Back in the glory days of the late 1980's when cladistics was starting to remake the paleontological world, and his colleagues were writing critical papers redefining all of the major taxa. A remarkable number of these definitions have not only stood the test of time, but have been consistently useful landmarks -- with one exception: the taxon Aves.

Almost no one in 1986 knew that, in little more than a decade, the origin of birds would be so clearly fixed in the Theropoda that there could essentially be no rational debate. Accordingly, it was appropriate to do as Gauthier did (even if he was one of the few who did know better) and simply define Aves by reference to the living crown group: as the last common ancestor of all living birds and its descendants, thereby avoiding a pointless debate about the appropriate taxonomic anchor for extinct forms.

Unfortunately, this makes Aves and Neornithes completely redundant. Worse, it is now the placement of this neornithine node that is vague and difficult to find, either in time or among the available bones. The timing and source of bird origins, and the first well-known remains too avian to dispute, are firmly fixed in Archaeopteryx. Certainly, other bird-like fossils will be found -- either earlier or more primitive. But no fossil will ever replace Archaeopteryx, the Urvogel, as a historical and cultural icon of "birdness," and this is the sort of stuff that ought to inform our definitions.

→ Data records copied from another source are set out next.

-- pv_equiv track=rewrite | github.com/kgrid-objects/opioid-collection | medication/opioid-collection/respiratory-depression-drug-indicator/NBM.py | execute
-- ===== SOURCE A (Python) =====
-- def opioidCheck(n,opioidList):   # Check if an RxCUI indiccates an opioid
--     if n in opioidList:
--         return True
--     else:
--         return False
--
-- def benzodiazepineCheck(n,benzodiazepineList): # Check if an RxCUI indicates a benzodiazepine
--     if n in benzodiazepineList:
--         return True
--     else:
--         return False
--
-- def muscleRelaxantCheck(n,muscleRelaxantList): # Check if an RxCUI indicates a muscle relaxant
--     if n in muscleRelaxantList:
--         return True
--     else:
--         return False
--
-- def execute(info):
--     # breaking input dictionary into list on spaces
--     rxcuistring = info.get("rxcui")
--     rxcuistring
--     rxcuis=rxcuistring.split()
--
--     # default to False
--     ocheck = False
--     bcheck = False
--     mcheck = False
--
--     # extracting only the RxCUIs
--     # calls to utilize API
--     #opioidList = makeListOfRxCUIs("N0000175690")
--     #benzodiazepineList = makeListOfRxCUIs("N0000175694")
--     #muscleRelaxantList = makeListOfRxCUIs("N0000175737")
--
--     #hard coded list of drugs within class
--     opioidList = ["480", "2670", "235412", "23088", "4337", "5489", "221107", "314667", "3423", "6378", "6468", "6754", "6813", "7052", "7804", "7814", "32926", "8785", "73032", "56795", "787390", "10689"]
--     benzodiazepineList = ["596", "2356", "21241", "2598", "2353", "3322", "4077", "4501", "6470", "6960", "7781", "35185", "10355", "10767"]
--     muscleRelaxantList = ["2101", "2410", "21949", "59078", "6845", "7715"]
--
--
--     for cui in rxcuis:   # Scan a list of RxCUIs to identify any of three classes
--         otemp = opioidCheck(cui,opioidList)
--         if otemp == True:
--             ocheck = True
--             continue
--         btemp = benzodiazepineCheck(cui,benzodiazepineList)
--         if btemp == True:
--             bcheck = True
--             continue
--         mtemp = muscleRelaxantCheck(cui,muscleRelaxantList)
--         if mtemp == True:
--             mcheck = True
--
--     outputString = ("Opioid? " + str(ocheck) + " Benzodiazepine? " + str(bcheck) + " Muscle Relaxant? " + str(mcheck))
--     #print outputString
--     return outputString
-- ===== SOURCE B (Python) =====
-- def execute(info):
--     # Tokenize once into a set; each class flag is a single disjointness test
--     # against the hard-coded class list (the three lists are mutually disjoint,
--     # so A's continue logic cannot change any flag).
--     toks = set(info.get("rxcui").split())
--
--     opioidList = ["480", "2670", "235412", "23088", "4337", "5489", "221107", "314667", "3423", "6378", "6468", "6754", "6813", "7052", "7804", "7814", "32926", "8785", "73032", "56795", "787390", "10689"]
--     benzodiazepineList = ["596", "2356", "21241", "2598", "2353", "3322", "4077", "4501", "6470", "6960", "7781", "35185", "10355", "10767"]
--     muscleRelaxantList = ["2101", "2410", "21949", "59078", "6845", "7715"]
--
--     ocheck = not toks.isdisjoint(opioidList)
--     bcheck = not toks.isdisjoint(benzodiazepineList)
--     mcheck = not toks.isdisjoint(muscleRelaxantList)
--
--     return "Opioid? " + str(ocheck) + " Benzodiazepine? " + str(bcheck) + " Muscle Relaxant? " + str(mcheck)
-- ===== Notes on version B (the rewrite author's own statement) =====
-- stated objective: simpler
-- what changed: Replaces the per-token loop with its continue logic and the three helper predicates by building a token set once and computing each class flag as a single set-disjointness test (sound because the three class lists are mutually disjoint, which the Lean proof uses).
import Mathlib
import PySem

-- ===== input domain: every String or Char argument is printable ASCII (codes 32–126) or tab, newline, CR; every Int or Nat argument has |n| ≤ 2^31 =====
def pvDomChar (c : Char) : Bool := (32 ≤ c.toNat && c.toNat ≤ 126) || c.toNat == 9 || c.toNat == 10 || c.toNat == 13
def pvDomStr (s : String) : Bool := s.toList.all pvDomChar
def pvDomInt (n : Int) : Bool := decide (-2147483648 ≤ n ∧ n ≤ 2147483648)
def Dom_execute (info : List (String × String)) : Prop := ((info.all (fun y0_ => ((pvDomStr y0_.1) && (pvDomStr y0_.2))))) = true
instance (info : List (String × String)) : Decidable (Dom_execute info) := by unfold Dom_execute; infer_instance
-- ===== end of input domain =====

-- B is a simpler re-implementation: one token set plus three disjointness tests
-- instead of A's per-token loop with continue logic; return values agree on Pre_.

-- the three hard-coded class lists (shared literals of both programs)
def opioidL : List String := ["480", "2670", "235412", "23088", "4337", "5489", "221107", "314667", "3423", "6378", "6468", "6754", "6813", "7052", "7804", "7814", "32926", "8785", "73032", "56795", "787390", "10689"]
def benzoL : List String := ["596", "2356", "21241", "2598", "2353", "3322", "4077", "4501", "6470", "6960", "7781", "35185", "10355", "10767"]
def muscleL : List String := ["2101", "2410", "21949", "59078", "6845", "7715"]

-- str(bool)
def boolStr (b : Bool) : String := if b then "True" else "False"

-- ===== PORT A =====
def opioidCheck (n : String) (opioidList : List String) : Bool :=
  if n ∈ opioidList then true else false

def benzodiazepineCheck (n : String) (benzodiazepineList : List String) : Bool :=
  if n ∈ benzodiazepineList then true else false

def muscleRelaxantCheck (n : String) (muscleRelaxantList : List String) : Bool :=
  if n ∈ muscleRelaxantList then true else false

-- the loop body: otemp / btemp / mtemp with 'continue'
def stepA (acc : Bool × Bool × Bool) (cui : String) : Bool × Bool × Bool :=
  if opioidCheck cui opioidL then (true, acc.2.1, acc.2.2)
  else if benzodiazepineCheck cui benzoL then (acc.1, true, acc.2.2)
  else if muscleRelaxantCheck cui muscleL then (acc.1, acc.2.1, true)
  else acc

def execute (info : List (String × String)) : String :=
  match (PySem.Dict.mk info).get? "rxcui" with
  | none => ""   -- Python raises AttributeError here (None.split()); excluded by Pre_execute
  | some rxcuistring =>
    let rxcuis := PySem.Str.split₀ rxcuistring
    let st := rxcuis.foldl stepA (false, false, false)
    "Opioid? " ++ boolStr st.1 ++ " Benzodiazepine? " ++ boolStr st.2.1
      ++ " Muscle Relaxant? " ++ boolStr st.2.2

-- ===== PORT B =====
def execute_alt (info : List (String × String)) : String :=
  match (PySem.Dict.mk info).get? "rxcui" with
  | none => ""   -- same AttributeError in B; excluded by Pre_execute
  | some s =>
    let toks : PySem.Set String := PySem.Set.ofList (PySem.Str.split₀ s)
    let ocheck := !(PySem.Set.isdisjoint toks opioidL)
    let bcheck := !(PySem.Set.isdisjoint toks benzoL)
    let mcheck := !(PySem.Set.isdisjoint toks muscleL)
    "Opioid? " ++ boolStr ocheck ++ " Benzodiazepine? " ++ boolStr bcheck
      ++ " Muscle Relaxant? " ++ boolStr mcheck

-- ===== PRECONDITION & SPEC =====
-- Pre_ excludes exactly the inputs with no "rxcui" key, where A (and B) raise AttributeError.
def Pre_execute (info : List (String × String)) : Prop :=
  (info.map Prod.fst).contains "rxcui" = true
instance (info : List (String × String)) : Decidable (Pre_execute info) := by
  unfold Pre_execute; infer_instance

def pvWitness_execute : (List (String × String)) := ([("rxcui", "480 596 x")])

def Spec_execute (info : List (String × String)) (out : String) : Prop := out = execute_alt info
instance (info : List (String × String)) (out : String) : Decidable (Spec_execute info out) := by unfold Spec_execute; infer_instance

-- ===== CLAIM (what is proved, stated in full; the proofs are below) =====
def Claim_equal_execute : Prop := ∀ (info : List (String × String)), Dom_execute info → Pre_execute info → Spec_execute info (execute info)

-- ===== LEMMAS AND PROOFS =====

-- the three class lists are mutually disjoint
theorem disj_ob : ∀ x ∈ opioidL, x ∉ benzoL := by decide
theorem disj_om : ∀ x ∈ opioidL, x ∉ muscleL := by decide
theorem disj_bm : ∀ x ∈ benzoL, x ∉ muscleL := by decide

-- A's fold computes, for each class, "some token is in the class list"
theorem foldA_eq (l : List String) (o b m : Bool) :
    l.foldl stepA (o, b, m) =
      (o || l.any (fun x => decide (x ∈ opioidL)),
       b || l.any (fun x => decide (x ∈ benzoL)),
       m || l.any (fun x => decide (x ∈ muscleL))) := by
  induction l generalizing o b m with
  | nil => simp
  | cons x l ih =>
    by_cases ho : x ∈ opioidL
    · have hb : x ∉ benzoL := disj_ob x ho
      have hm : x ∉ muscleL := disj_om x ho
      simp [stepA, opioidCheck, ho, hb, hm, ih]
    · by_cases hb : x ∈ benzoL
      · have hm : x ∉ muscleL := disj_bm x hb
        simp [stepA, opioidCheck, benzodiazepineCheck, ho, hb, hm, ih]
      · by_cases hm : x ∈ muscleL
        · simp [stepA, opioidCheck, benzodiazepineCheck, muscleRelaxantCheck, ho, hb, hm, ih]
        · simp [stepA, opioidCheck, benzodiazepineCheck, muscleRelaxantCheck, ho, hb, hm, ih]

-- B's non-disjointness test equals A's "some token in the list"
theorem not_disjoint_eq_any (l t : List String) :
    (!(PySem.Set.isdisjoint (PySem.Set.ofList l) t)) = l.any (fun x => decide (x ∈ t)) := by
  cases h : PySem.Set.isdisjoint (PySem.Set.ofList l) t with
  | true =>
    have := (PySem.Set.isdisjoint_iff _ _).mp h
    simp only [Bool.not_true]
    symm
    simp only [List.any_eq_false, decide_eq_true_eq]
    intro x hx
    exact this x ((PySem.Set.mem_ofList _ _).mpr hx)
  | false =>
    have : ¬ (∀ x ∈ PySem.Set.ofList l, x ∉ t) := by
      intro hall
      rw [(PySem.Set.isdisjoint_iff _ _).mpr hall] at h
      cases h
    push Not at this
    obtain ⟨x, hxs, hxt⟩ := this
    simp only [Bool.not_false]
    symm
    simp only [List.any_eq_true, decide_eq_true_eq]
    exact ⟨x, (PySem.Set.mem_ofList _ _).mp hxs, hxt⟩

-- ===== VERDICT (by name: the statement is the Claim_ definition above) =====
theorem execute_spec : Claim_equal_execute := by
  intro info _ hpre
  unfold Spec_execute execute execute_alt
  cases h : (PySem.Dict.mk info).get? "rxcui" with
  | none =>
    -- Pre_execute rules this branch out: the "rxcui" key is present
    exfalso
    have hc := (PySem.Dict.get?_eq_none_iff_contains _ _).mp h
    simp [PySem.Dict.contains_mk] at hc
    obtain ⟨p, hp, hfst⟩ := List.mem_map.mp (List.mem_of_elem_eq_true hpre)
    exact hc p.1 p.2 hp hfst
  | some s =>
    simp only [foldA_eq, not_disjoint_eq_any, Bool.false_or]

In 1992, attempted to introduce some reason to the area, by redefining Aves as Archaeopteryx + Neornithes. This would have been appropriate. For taxa beyond the genus level, there is no iron rule of priority. But madness had been loosed in the world. Rather than adopting Chiappe's useful suggestion, many workers have taken up an even less salubrious proposal of Gauthier: the taxon cialis online without prescription = Passer [sparrow] > ( or ). All scientific matters aside, what possible demon could have inspired Gauthier to adopt two anchor taxa more likely to cause international spelling confusion or search and indexing meltdowns? Consider: Dromaeosaurus, Dromæosaurus or Dromeosaurus? -- all depending on one's relationship to the Atlantic Ocean and routinely available font. Is it Troodon, Tröodon, or Tröödon? Only an ancient Greek (or perhaps Laöcoön, a Trojan) knows for sure. Finally, just to add to the fun, yet a third group of workers uses Avialae, but in a sense identical to Chiappe's Aves. See, e.g., Novas (1997).

Although we confess to be fighting a rearguard action, we will use Chiappe's terminology until, perhaps inevitably, our cowardice and spineless conformity smother what lingering sparks of principled rationality may remain.

Aves: birds. Archaeopteryx + Big Bird. Padian et al. (1999).

Range: from the Late Jurassic

Phylogeny: Maniraptora:: ( + ) + *: Archaeornithes + .

Characters: $ ventral margin of dorsal to [M+02]; $ (posterior) process of jugal tapered [M+02]; $? posteroventral process of dentary long & shallow, reaching posterior margin of external mandibular fenestra [M+02]; $ Teeth not serrated [C95]; $ teeth with constrictions between crown & base [C95]; $ <26 [C95]; $ caudals with short prezygapophyses [C95]; arms long; coracoid not greatly expanded; $ reversed hallux [C95]; $ asymmetrical remiges (!?).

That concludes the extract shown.